Txdot Advance Funding Agreement

MAFA defines the terms and conditions of the relationship and cites federal and regional laws governing agreements with LGs. The LG formally adopts a MAFA through formal measures taken by its governing body and agrees that its general terms of sale are respected for all local projects between TxDOT and LG, unless a specific exception is made in an LPAFA. The signing of an MAFA waives the obligation of both parties to negotiate and review the terms and conditions of the contract at each conclusion of an LPAFA. MAFA does not indicate the costs or volume of work for individual projects. MAFA also does not have a fixed termination date and applies until its termination by TxDOT or LG. An AFA provision between an LG and TxDOT includes the funding tasks of each part of the AFA. Public, federal and local funding missions and funding methods (fixed or percentage) are defined. Each party`s funding obligation is limited to the values specified in the agreement, unless it is the party responsible for cost overruns or a change to the AFA is made in writing by both parties. In order for TxDOT to devote funds or other resources to a transportation project with a local government (LG), a written contract must first be entered into between the parties. At TxDOT, an advance funding agreement (AFA) is the form of the most widely used contract to develop projects with LGs.
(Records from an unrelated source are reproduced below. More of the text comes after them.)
-- pv_equiv track=rewrite | github.com/CaioXTSY/flask-boilerplate | setup/file_utils.py | remove_function
-- ===== SOURCE A (Python) =====
-- def remove_function(content: str, decorator_or_def_contains: str) -> str:
--     """Remove a top-level or module-level function/fixture starting at the line
--     containing decorator_or_def_contains (decorator or def line).
--     Ends when a new top-level def/class is found or EOF.
--     """
--     lines = content.splitlines(keepends=True)
--     result: list[str] = []
--     removing = False
--     found_start = False
--
--     for line in lines:
--         if not found_start:
--             if decorator_or_def_contains in line:
--                 found_start = True
--                 removing = True
--                 continue
--             result.append(line)
--         else:
--             # Stop removing when we hit a new top-level function/class definition
--             # (line starts at column 0 with def/class/@)
--             stripped = line.strip()
--             if stripped and not line[0].isspace() and (
--                 line.startswith("def ")
--                 or line.startswith("class ")
--                 or line.startswith("@")
--             ):
--                 removing = False
--                 result.append(line)
--             elif not removing:
--                 result.append(line)
--
--     # Collapse trailing blank lines at end of file
--     while result and result[-1].strip() == "":
--         result.pop()
--     if result:
--         result.append("\n")
--
--     return "".join(result)
-- ===== SOURCE B (Python) =====
-- def remove_function(content: str, decorator_or_def_contains: str) -> str:
--     """Index-based rewrite: locate the block's start and end lines, splice the
--     line list, then apply the same trailing-blank cleanup."""
--     lines = content.splitlines(keepends=True)
--     start = next((i for i, l in enumerate(lines)
--                   if decorator_or_def_contains in l), None)
--     if start is None:
--         kept = lines
--     else:
--         tail = lines[start + 1:]
--         j = next((k for k, l in enumerate(tail)
--                   if l.startswith(("def ", "class ", "@"))), None)
--         kept = lines[:start] + ([] if j is None else tail[j:])
--     while kept and kept[-1].strip() == "":
--         kept.pop()
--     if kept:
--         kept.append("\n")
--     return "".join(kept)
-- ===== Notes on version B (the rewrite author's own statement) =====
-- stated objective: alternative
-- what changed: Replaces A's single streaming pass with found_start/removing flags by an index-based decomposition: find the start line index, find the next top-level boundary index in the suffix, splice the line list by slicing, then apply the same trailing-blank cleanup.
import Mathlib
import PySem

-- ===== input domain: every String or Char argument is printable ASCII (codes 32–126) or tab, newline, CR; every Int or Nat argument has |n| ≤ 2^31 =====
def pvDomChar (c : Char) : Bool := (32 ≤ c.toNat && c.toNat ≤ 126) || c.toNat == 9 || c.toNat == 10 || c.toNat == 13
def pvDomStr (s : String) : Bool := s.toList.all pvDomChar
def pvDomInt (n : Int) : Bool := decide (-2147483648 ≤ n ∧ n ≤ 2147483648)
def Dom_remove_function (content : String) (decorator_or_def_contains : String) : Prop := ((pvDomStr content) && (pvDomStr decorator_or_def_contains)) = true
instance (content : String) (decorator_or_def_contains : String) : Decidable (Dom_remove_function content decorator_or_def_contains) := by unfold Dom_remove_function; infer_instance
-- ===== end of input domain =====

-- B re-implements A's streaming flag-based scan as index-based slicing (find start, find end, splice);
-- same return value everywhere, same cost ("alternative", not faster).

-- shared helper: content.splitlines(keepends=True); exact on the Dom alphabet, where the only
-- line-break characters are '\n', '\r' and the pair '\r\n'
def pvSplitKeep : List Char → List Char → List (List Char)
  | [], acc => if acc.isEmpty then [] else [acc.reverse]
  | c :: rest, acc =>
    if c = '\n' then (acc.reverse ++ ['\n']) :: pvSplitKeep rest []
    else if c = '\r' then
      if rest.head? = some '\n' then (acc.reverse ++ ['\r', '\n']) :: pvSplitKeep rest.tail []
      else (acc.reverse ++ ['\r']) :: pvSplitKeep rest []
    else pvSplitKeep rest (c :: acc)
termination_by s _ => s.length
decreasing_by all_goals (simp [List.length_tail]; try omega)

-- shared helper: the identical tail code of A and B —
--   while result and result[-1].strip() == "": result.pop()
--   if result: result.append("\n")
--   return "".join(result)
-- (the while-pop loop is the obvious recursion on the reversed list)
def pvDropBlankRev : List (List Char) → List (List Char)
  | [] => []
  | l :: rest => if (PySem.Chars.strip l).isEmpty then pvDropBlankRev rest else l :: rest

def pvFinish (r : List (List Char)) : String :=
  let r := (pvDropBlankRev r.reverse).reverse
  let r := if r.isEmpty then r else r ++ [['\n']]
  String.ofList (PySem.Chars.join [] r)

-- ===== PORT A =====
-- the boolean A tests on a line once the start was found (named for readability, same steps):
--   stripped and not line[0].isspace() and (line.startswith("def ") or line.startswith("class ") or line.startswith("@"))
-- line[0] is only reached when stripped is non-empty, hence line is non-empty; the 'none' arm is unreachable
def pvCondA (line : List Char) : Bool :=
  !(PySem.Chars.strip line).isEmpty
    && !(match PySem.List.pyGet? line 0 with
         | some c => PySem.Chars.strIsspace [c]
         | none => true)
    && (PySem.Chars.startswith line "def ".toList
        || PySem.Chars.startswith line "class ".toList
        || PySem.Chars.startswith line "@".toList)

-- one iteration of A's for-loop; state = (result, removing, found_start)
def pvStepA (dec : List Char) (st : List (List Char) × Bool × Bool) (line : List Char) :
    List (List Char) × Bool × Bool :=
  let result := st.1
  let removing := st.2.1
  let found_start := st.2.2
  if !found_start then
    if PySem.Chars.isIn dec line then (result, true, true)
    else (result ++ [line], removing, found_start)
  else
    if pvCondA line then (result ++ [line], false, found_start)
    else if !removing then (result ++ [line], removing, found_start)
    else (result, removing, found_start)

def remove_function (content : String) (decorator_or_def_contains : String) : String :=
  let lines := pvSplitKeep content.toList []
  let st := lines.foldl (pvStepA decorator_or_def_contains.toList) ([], false, false)
  pvFinish st.1

-- ===== PORT B =====
-- l.startswith(("def ", "class ", "@"))
def pvBoundaryB (l : List Char) : Bool :=
  PySem.Chars.startswith l "def ".toList
    || PySem.Chars.startswith l "class ".toList
    || PySem.Chars.startswith l "@".toList

def remove_function_alt (content : String) (decorator_or_def_contains : String) : String :=
  let lines := pvSplitKeep content.toList []
  let kept :=
    match lines.findIdx? (fun l => PySem.Chars.isIn decorator_or_def_contains.toList l) with
    | none => lines
    | some start =>
      let tail := lines.drop (start + 1)
      match tail.findIdx? pvBoundaryB with
      | none => lines.take start
      | some j => lines.take start ++ tail.drop j
  pvFinish kept

-- ===== PRECONDITION & SPEC =====
def Spec_remove_function (content : String) (decorator_or_def_contains : String) (out : String) : Prop := out = remove_function_alt content decorator_or_def_contains
instance (content : String) (decorator_or_def_contains : String) (out : String) : Decidable (Spec_remove_function content decorator_or_def_contains out) := by unfold Spec_remove_function; infer_instance

-- ===== CLAIM (what is proved, stated in full; the proofs are below) =====
def Claim_equal_remove_function : Prop := ∀ (content : String) (decorator_or_def_contains : String), Dom_remove_function content decorator_or_def_contains → Spec_remove_function content decorator_or_def_contains (remove_function content decorator_or_def_contains)

-- ===== LEMMAS AND PROOFS =====

-- A's end-of-block test equals B's plain startswith test: each of the three prefixes starts with a
-- non-space character, which forces the stripped line non-empty and line[0] non-space
theorem pvCondA_eq_pvBoundaryB (line : List Char) : pvCondA line = pvBoundaryB line := by
  rcases h : pvBoundaryB line with _ | _
  · unfold pvCondA pvBoundaryB at *
    simp only [h, Bool.and_false]
  · have : ∃ c t, line = c :: t ∧ PySem.Chars.isspace c = false := by
      unfold pvBoundaryB at h
      rcases Bool.or_eq_true_iff.mp h with h' | h'
      · rcases Bool.or_eq_true_iff.mp h' with h'' | h''
        · rcases (PySem.Chars.startswith_iff _ _).mp h'' with ⟨t, ht⟩
          exact ⟨'d', _, ht.symm, by decide⟩
        · rcases (PySem.Chars.startswith_iff _ _).mp h'' with ⟨t, ht⟩
          exact ⟨'c', _, ht.symm, by decide⟩
      · rcases (PySem.Chars.startswith_iff _ _).mp h' with ⟨t, ht⟩
        exact ⟨'@', _, ht.symm, by decide⟩
    rcases this with ⟨c, t, rfl, hc⟩
    have hstrip : (PySem.Chars.strip (c :: t)).isEmpty = false := by
      simp only [PySem.Chars.strip, PySem.Chars.lstrip, PySem.Chars.rstrip,
        List.dropWhile_cons, hc, Bool.false_eq_true, if_false, List.isEmpty_eq_false_iff,
        ne_eq, List.reverse_eq_nil_iff, List.dropWhile_eq_nil_iff]
      intro hall
      have := hall c (by simp)
      simp [hc] at this
    unfold pvCondA
    rw [← pvBoundaryB, h, hstrip]
    simp [PySem.List.pyGet?, PySem.List.pyIdx?, PySem.Chars.strIsspace, hc]

-- once the start was found and removing stopped, A appends every remaining line
theorem foldA_phase2 (dec : List Char) (lines res : List (List Char)) :
    lines.foldl (pvStepA dec) (res, false, true) = (res ++ lines, false, true) := by
  induction lines generalizing res with
  | nil => simp
  | cons l ls ih =>
    have hstep : pvStepA dec (res, false, true) l = (res ++ [l], false, true) := by
      simp [pvStepA]
    simp only [List.foldl_cons, hstep, ih]
    simp

-- while removing, A drops lines until the first boundary line, then appends the rest
theorem foldA_phase1 (dec : List Char) (lines res : List (List Char)) :
    lines.foldl (pvStepA dec) (res, true, true) =
      match lines.findIdx? pvBoundaryB with
      | none => (res, true, true)
      | some j => (res ++ lines.drop j, false, true) := by
  induction lines generalizing res with
  | nil => simp
  | cons l ls ih =>
    rcases hb : pvBoundaryB l with _ | _
    · have hstep : pvStepA dec (res, true, true) l = (res, true, true) := by
        unfold pvStepA
        simp [pvCondA_eq_pvBoundaryB, hb]
      simp only [List.foldl_cons, hstep, ih, List.findIdx?_cons, hb, Bool.false_eq_true,
        if_false]
      rcases ls.findIdx? pvBoundaryB with _ | j <;> simp
    · have hstep : pvStepA dec (res, true, true) l = (res ++ [l], false, true) := by
        unfold pvStepA
        simp [pvCondA_eq_pvBoundaryB, hb]
      simp only [List.foldl_cons, hstep, foldA_phase2, List.findIdx?_cons, hb, if_true]
      simp

-- before the start is found, A copies lines; at the first line containing the pattern it switches
theorem foldA_phase0 (dec : List Char) (lines res : List (List Char)) :
    (lines.foldl (pvStepA dec) (res, false, false)).1 =
      res ++
      (match lines.findIdx? (fun l => PySem.Chars.isIn dec l) with
       | none => lines
       | some i =>
         match (lines.drop (i + 1)).findIdx? pvBoundaryB with
         | none => lines.take i
         | some j => lines.take i ++ (lines.drop (i + 1)).drop j) := by
  induction lines generalizing res with
  | nil => simp
  | cons l ls ih =>
    rcases hm : PySem.Chars.isIn dec l with _ | _
    · have hstep : pvStepA dec (res, false, false) l = (res ++ [l], false, false) := by
        unfold pvStepA; simp [hm]
      simp only [List.foldl_cons, hstep, ih, List.findIdx?_cons, hm, Bool.false_eq_true,
        if_false]
      rcases ls.findIdx? (fun l => PySem.Chars.isIn dec l) with _ | i
      · simp
      · simp only [Option.map_some, List.drop_succ_cons, List.take_succ_cons]
        rcases (ls.drop (i + 1)).findIdx? pvBoundaryB with _ | j <;> simp
    · have hstep : pvStepA dec (res, false, false) l = (res, true, true) := by
        unfold pvStepA; simp [hm]
      simp only [List.foldl_cons, hstep, foldA_phase1, List.findIdx?_cons, hm, if_true]
      rcases hj : ls.findIdx? pvBoundaryB with _ | j <;> simp [hj]

-- ===== VERDICT (by name: the statement is the Claim_ definition above) =====
theorem remove_function_spec : Claim_equal_remove_function := by
  intro content dec _
  unfold Spec_remove_function remove_function remove_function_alt
  simp only []
  rw [foldA_phase0]
  simp only [List.nil_append]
If TxDOT contracts with another party, usually a private company, for a clearly defined service or service such as engineering plans, environmental studies or asphalt for a highway, a purchase contract is used. However, the AFA is not a purchase agreement. The AFA is an agreement under which TxDOT and LG would allocate participation in a transportation improvement project.
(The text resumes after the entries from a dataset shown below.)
-- pv_equiv track=rewrite | github.com/Lightning-AI/lit-gpt | xla/finetune/adapter.py | get_max_seq_length
-- ===== SOURCE A (Python) =====
-- from typing import Dict, List, Optional, Tuple
--
-- override_max_seq_length = None
--
-- def get_max_seq_length(data: List[Dict]) -> Tuple[int, int, int]:
--     # find out the minimum max_seq_length required during fine-tuning (saves memory!)
--     lengths = [len(d["input_ids"]) for d in data]
--     max_seq_length = max(lengths)
--     longest_seq_ix = lengths.index(max_seq_length)
--     # support easy override at the top of the file
--     return (
--         override_max_seq_length if isinstance(override_max_seq_length, int) else max_seq_length,
--         max_seq_length,
--         longest_seq_ix,
--     )
-- ===== SOURCE B (Python) =====
-- from typing import Dict, List, Optional, Tuple
--
-- override_max_seq_length = None
--
-- def get_max_seq_length(data: List[Dict]) -> Tuple[int, int, int]:
--     # single pass: track the best length and the index of its first occurrence
--     if not data:
--         raise ValueError("max() arg is an empty sequence")
--     best_len, best_ix = -1, -1
--     for ix, d in enumerate(data):
--         n = len(d["input_ids"])
--         if n > best_len:
--             best_len, best_ix = n, ix
--     return (
--         override_max_seq_length if isinstance(override_max_seq_length, int) else best_len,
--         best_len,
--         best_ix,
--     )
-- ===== Notes on version B (the rewrite author's own statement) =====
-- stated objective: simpler
-- what changed: Replaces the three passes (build a lengths list, max() over it, lengths.index()) by one enumerate loop that keeps a running (best_len, best_ix), updating on strict '>' so the first maximum wins.
-- outside the precondition, e.g. on get_max_seq_length([]): A raises ValueError, B raises ValueError
import Mathlib
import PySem

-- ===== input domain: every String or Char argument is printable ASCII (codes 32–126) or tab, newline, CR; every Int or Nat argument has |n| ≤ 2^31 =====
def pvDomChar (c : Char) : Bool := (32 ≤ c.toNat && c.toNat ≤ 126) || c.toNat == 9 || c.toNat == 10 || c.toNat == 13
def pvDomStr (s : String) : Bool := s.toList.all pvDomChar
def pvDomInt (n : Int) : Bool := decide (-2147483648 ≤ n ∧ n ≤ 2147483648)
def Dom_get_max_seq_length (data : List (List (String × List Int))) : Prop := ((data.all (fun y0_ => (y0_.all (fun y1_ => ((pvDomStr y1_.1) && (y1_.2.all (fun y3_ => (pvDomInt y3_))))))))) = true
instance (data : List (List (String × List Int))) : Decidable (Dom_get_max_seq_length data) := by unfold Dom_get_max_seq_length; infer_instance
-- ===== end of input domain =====

-- B replaces A's three passes (lengths list, max(), .index()) by a single running-maximum
-- loop over enumerate(data); not faster asymptotically, just one pass and O(1) extra space.

-- module constant: override_max_seq_length = None
def override_max_seq_length : Option Int := none

-- len(d["input_ids"]) : dict lookup is first-match on the association list
def pvLen (d : List (String × List Int)) : Int := (((d.lookup "input_ids").getD []).length : Int)

-- ===== PORT A =====
def get_max_seq_length (data : List (List (String × List Int))) : Int × Int × Int :=
  let lengths : List Int := data.map pvLen
  let max_seq_length : Int := (PySem.List.max? lengths (fun x => x)).getD 0
  let longest_seq_ix : Int := ((PySem.List.index? lengths max_seq_length).getD 0 : Int)
  ((match override_max_seq_length with | some v => v | none => max_seq_length),
   max_seq_length, longest_seq_ix)

-- ===== PORT B =====
def pvStep (acc : Int × Int) (p : Int × List (String × List Int)) : Int × Int :=
  let n := pvLen p.2
  if acc.1 < n then (n, p.1) else acc

def get_max_seq_length_alt (data : List (List (String × List Int))) : Int × Int × Int :=
  let best := (PySem.List.enumerate data 0).foldl pvStep (-1, -1)
  ((match override_max_seq_length with | some v => v | none => best.1),
   best.1, best.2)

-- ===== PRECONDITION & SPEC =====
-- Pre_ excludes exactly A's exceptions: empty data (ValueError from max([]))
-- and an element without the "input_ids" key (KeyError); B raises on the same inputs.
def Pre_get_max_seq_length (data : List (List (String × List Int))) : Prop :=
  data ≠ [] ∧ data.all (fun d => (d.lookup "input_ids").isSome)

instance (data : List (List (String × List Int))) : Decidable (Pre_get_max_seq_length data) := by
  unfold Pre_get_max_seq_length; infer_instance

def pvWitness_get_max_seq_length : (List (List (String × List Int))) :=
  [[("input_ids", [1, 2])], [("input_ids", [3])]]

def Spec_get_max_seq_length (data : List (List (String × List Int))) (out : Int × Int × Int) : Prop := out = get_max_seq_length_alt data
instance (data : List (List (String × List Int))) (out : Int × Int × Int) : Decidable (Spec_get_max_seq_length data out) := by unfold Spec_get_max_seq_length; infer_instance

-- ===== CLAIM (what is proved, stated in full; the proofs are below) =====
def Claim_equal_get_max_seq_length : Prop := ∀ (data : List (List (String × List Int))), Dom_get_max_seq_length data → Pre_get_max_seq_length data → Spec_get_max_seq_length data (get_max_seq_length data)

-- ===== LEMMAS AND PROOFS =====

-- idxOf? is some idxOf on a member (specific to Int; not found in the library)
theorem pvIdxOf?_eq_some (m : Int) (l : List Int) (h : m ∈ l) :
    List.idxOf? m l = some (List.idxOf m l) := by
  induction l with
  | nil => cases h
  | cons x t ih =>
    by_cases hx : x = m
    · subst hx; simp [List.idxOf?, List.idxOf, List.findIdx?_cons, List.findIdx_cons]
    · have hm : m ∈ t := (List.mem_cons.mp h).resolve_left (fun e => hx e.symm)
      simp [List.idxOf?_cons, hx, ih hm]

-- pulling a max through a running foldl max
theorem pvFoldlMaxMax (t : List Int) : ∀ (a b : Int), t.foldl max (max a b) = max a (t.foldl max b) := by
  induction t with
  | nil => intro a b; rfl
  | cons c t ih =>
    intro a b
    simp only [List.foldl_cons, max_assoc]
    exact ih a (max b c)

-- the single-pass running-max loop on Int pairs computes the maximum and its first index
theorem pvIntLoop (l : List Int) :
    ∀ (s bl bi : Int),
      (PySem.List.enumerate l s).foldl (fun acc p => if acc.1 < p.2 then (p.2, p.1) else acc) (bl, bi)
      = match PySem.List.max? l (fun x => x) with
        | none => (bl, bi)
        | some m => if bl < m then (m, s + (l.idxOf m : Int)) else (bl, bi) := by
  induction l with
  | nil =>
    intro s bl bi
    simp [PySem.List.enumerate_nil, PySem.List.max?]
  | cons x t ih =>
    intro s bl bi
    rw [PySem.List.enumerate_cons, List.foldl_cons, PySem.List.max?_id_cons]
    by_cases hbx : bl < x
    · simp only [hbx, if_pos, ih]
      cases t with
      | nil => simp [PySem.List.max?, hbx]
      | cons y t' =>
        rw [PySem.List.max?_id_cons]
        simp only [List.foldl_cons, pvFoldlMaxMax]
        by_cases hxm : x < t'.foldl max y
        · have hne : x ≠ t'.foldl max y := ne_of_lt hxm
          rw [if_pos hxm, if_pos (lt_of_lt_of_le hbx (le_max_left _ _)),
              max_eq_right (le_of_lt hxm), List.idxOf_cons_ne _ hne]
          push_cast; ring_nf
        · rw [if_neg hxm, max_eq_left (not_lt.mp hxm),
              if_pos hbx, List.idxOf_cons_self]
          simp
    · simp only [hbx, if_false, ih]
      cases t with
      | nil => simp [PySem.List.max?, hbx]
      | cons y t' =>
        rw [PySem.List.max?_id_cons]
        simp only [List.foldl_cons, pvFoldlMaxMax]
        by_cases hbm : bl < t'.foldl max y
        · have hxm : x < t'.foldl max y := lt_of_le_of_lt (not_lt.mp hbx) hbm
          rw [if_pos hbm, if_pos (lt_of_lt_of_le hbm (le_max_right _ _)),
              max_eq_right (le_of_lt hxm), List.idxOf_cons_ne _ (ne_of_lt hxm)]
          push_cast; ring_nf
        · rw [if_neg hbm]
          rw [if_neg (by
            intro h
            rcases lt_max_iff.mp h with h1 | h2
            · exact hbx h1
            · exact hbm h2)]

-- enumerate commutes with map on the payload
theorem pvEnumerateMap (l : List (List (String × List Int))) :
    ∀ (s : Int), PySem.List.enumerate (l.map pvLen) s
      = (PySem.List.enumerate l s).map (fun p => (p.1, pvLen p.2)) := by
  induction l with
  | nil => intro s; simp [PySem.List.enumerate_nil]
  | cons x t ih => intro s; simp [PySem.List.enumerate_cons, ih]

-- B's loop, phrased against A's intermediate lengths list
theorem pvStep_foldl (data : List (List (String × List Int))) (s bl bi : Int) :
    (PySem.List.enumerate data s).foldl pvStep (bl, bi)
    = match PySem.List.max? (data.map pvLen) (fun x => x) with
      | none => (bl, bi)
      | some m => if bl < m then (m, s + ((data.map pvLen).idxOf m : Int)) else (bl, bi) := by
  rw [← pvIntLoop (data.map pvLen) s bl bi, pvEnumerateMap, List.foldl_map]
  rfl

-- ===== VERDICT (by name: the statement is the Claim_ definition above) =====
theorem get_max_seq_length_spec : Claim_equal_get_max_seq_length := by
  intro data _ hpre
  obtain ⟨hne, _⟩ := hpre
  unfold Spec_get_max_seq_length get_max_seq_length get_max_seq_length_alt
  rw [pvStep_foldl]
  rcases hm : PySem.List.max? (data.map pvLen) (fun x => x) with _ | m
  · exact absurd (List.map_eq_nil_iff.mp ((PySem.List.max?_eq_none_iff _ _).mp hm)) hne
  · have hmem : m ∈ data.map pvLen := PySem.List.max?_mem hm
    have hm0 : 0 ≤ m := by
      rcases List.mem_map.mp hmem with ⟨d, _, hd⟩
      simp [← hd, pvLen]
    simp [override_max_seq_length, hm, pvIdxOf?_eq_some m _ hmem, show (-1:Int) < m by omega]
The AFA allows TxDOT and LG to “together” implement a specific project. During the AFA negotiation, TxDOT-Bezirksamt must first check with the Finance Department (FIN) whether LG has a balance outstanding due to the State. In most cases, the remaining balances to be liquidated must be paid before other financing agreements can be concluded. Once a MAFA has been completed, an LPAFA is used to define the extent of the work and the financial responsibility of a given project. The implementation of an LPAFA requires formal action by LG`s governing body. The duration of the LPAFA contract normally ends at the end of the project, unless the AFLA is terminated prematurely or extended on the basis of a change to the APAA by both parties. The LPAFA determines the distribution of responsibilities in carrying out the work, such as .B acquisition of priority rights, the environment, the preparation of the ESP, the construction of the roadway and other aspects of the project. In addition, these AfA for voluntary projects differ from a local agreement on the system (LOSA). The voluntary agreement provides that LG can contribute to TxDOT`s project work.

A LOSA applies to a construction project located on the national road system for which the local government contributes to all funds and manages or performs all engineering and construction work.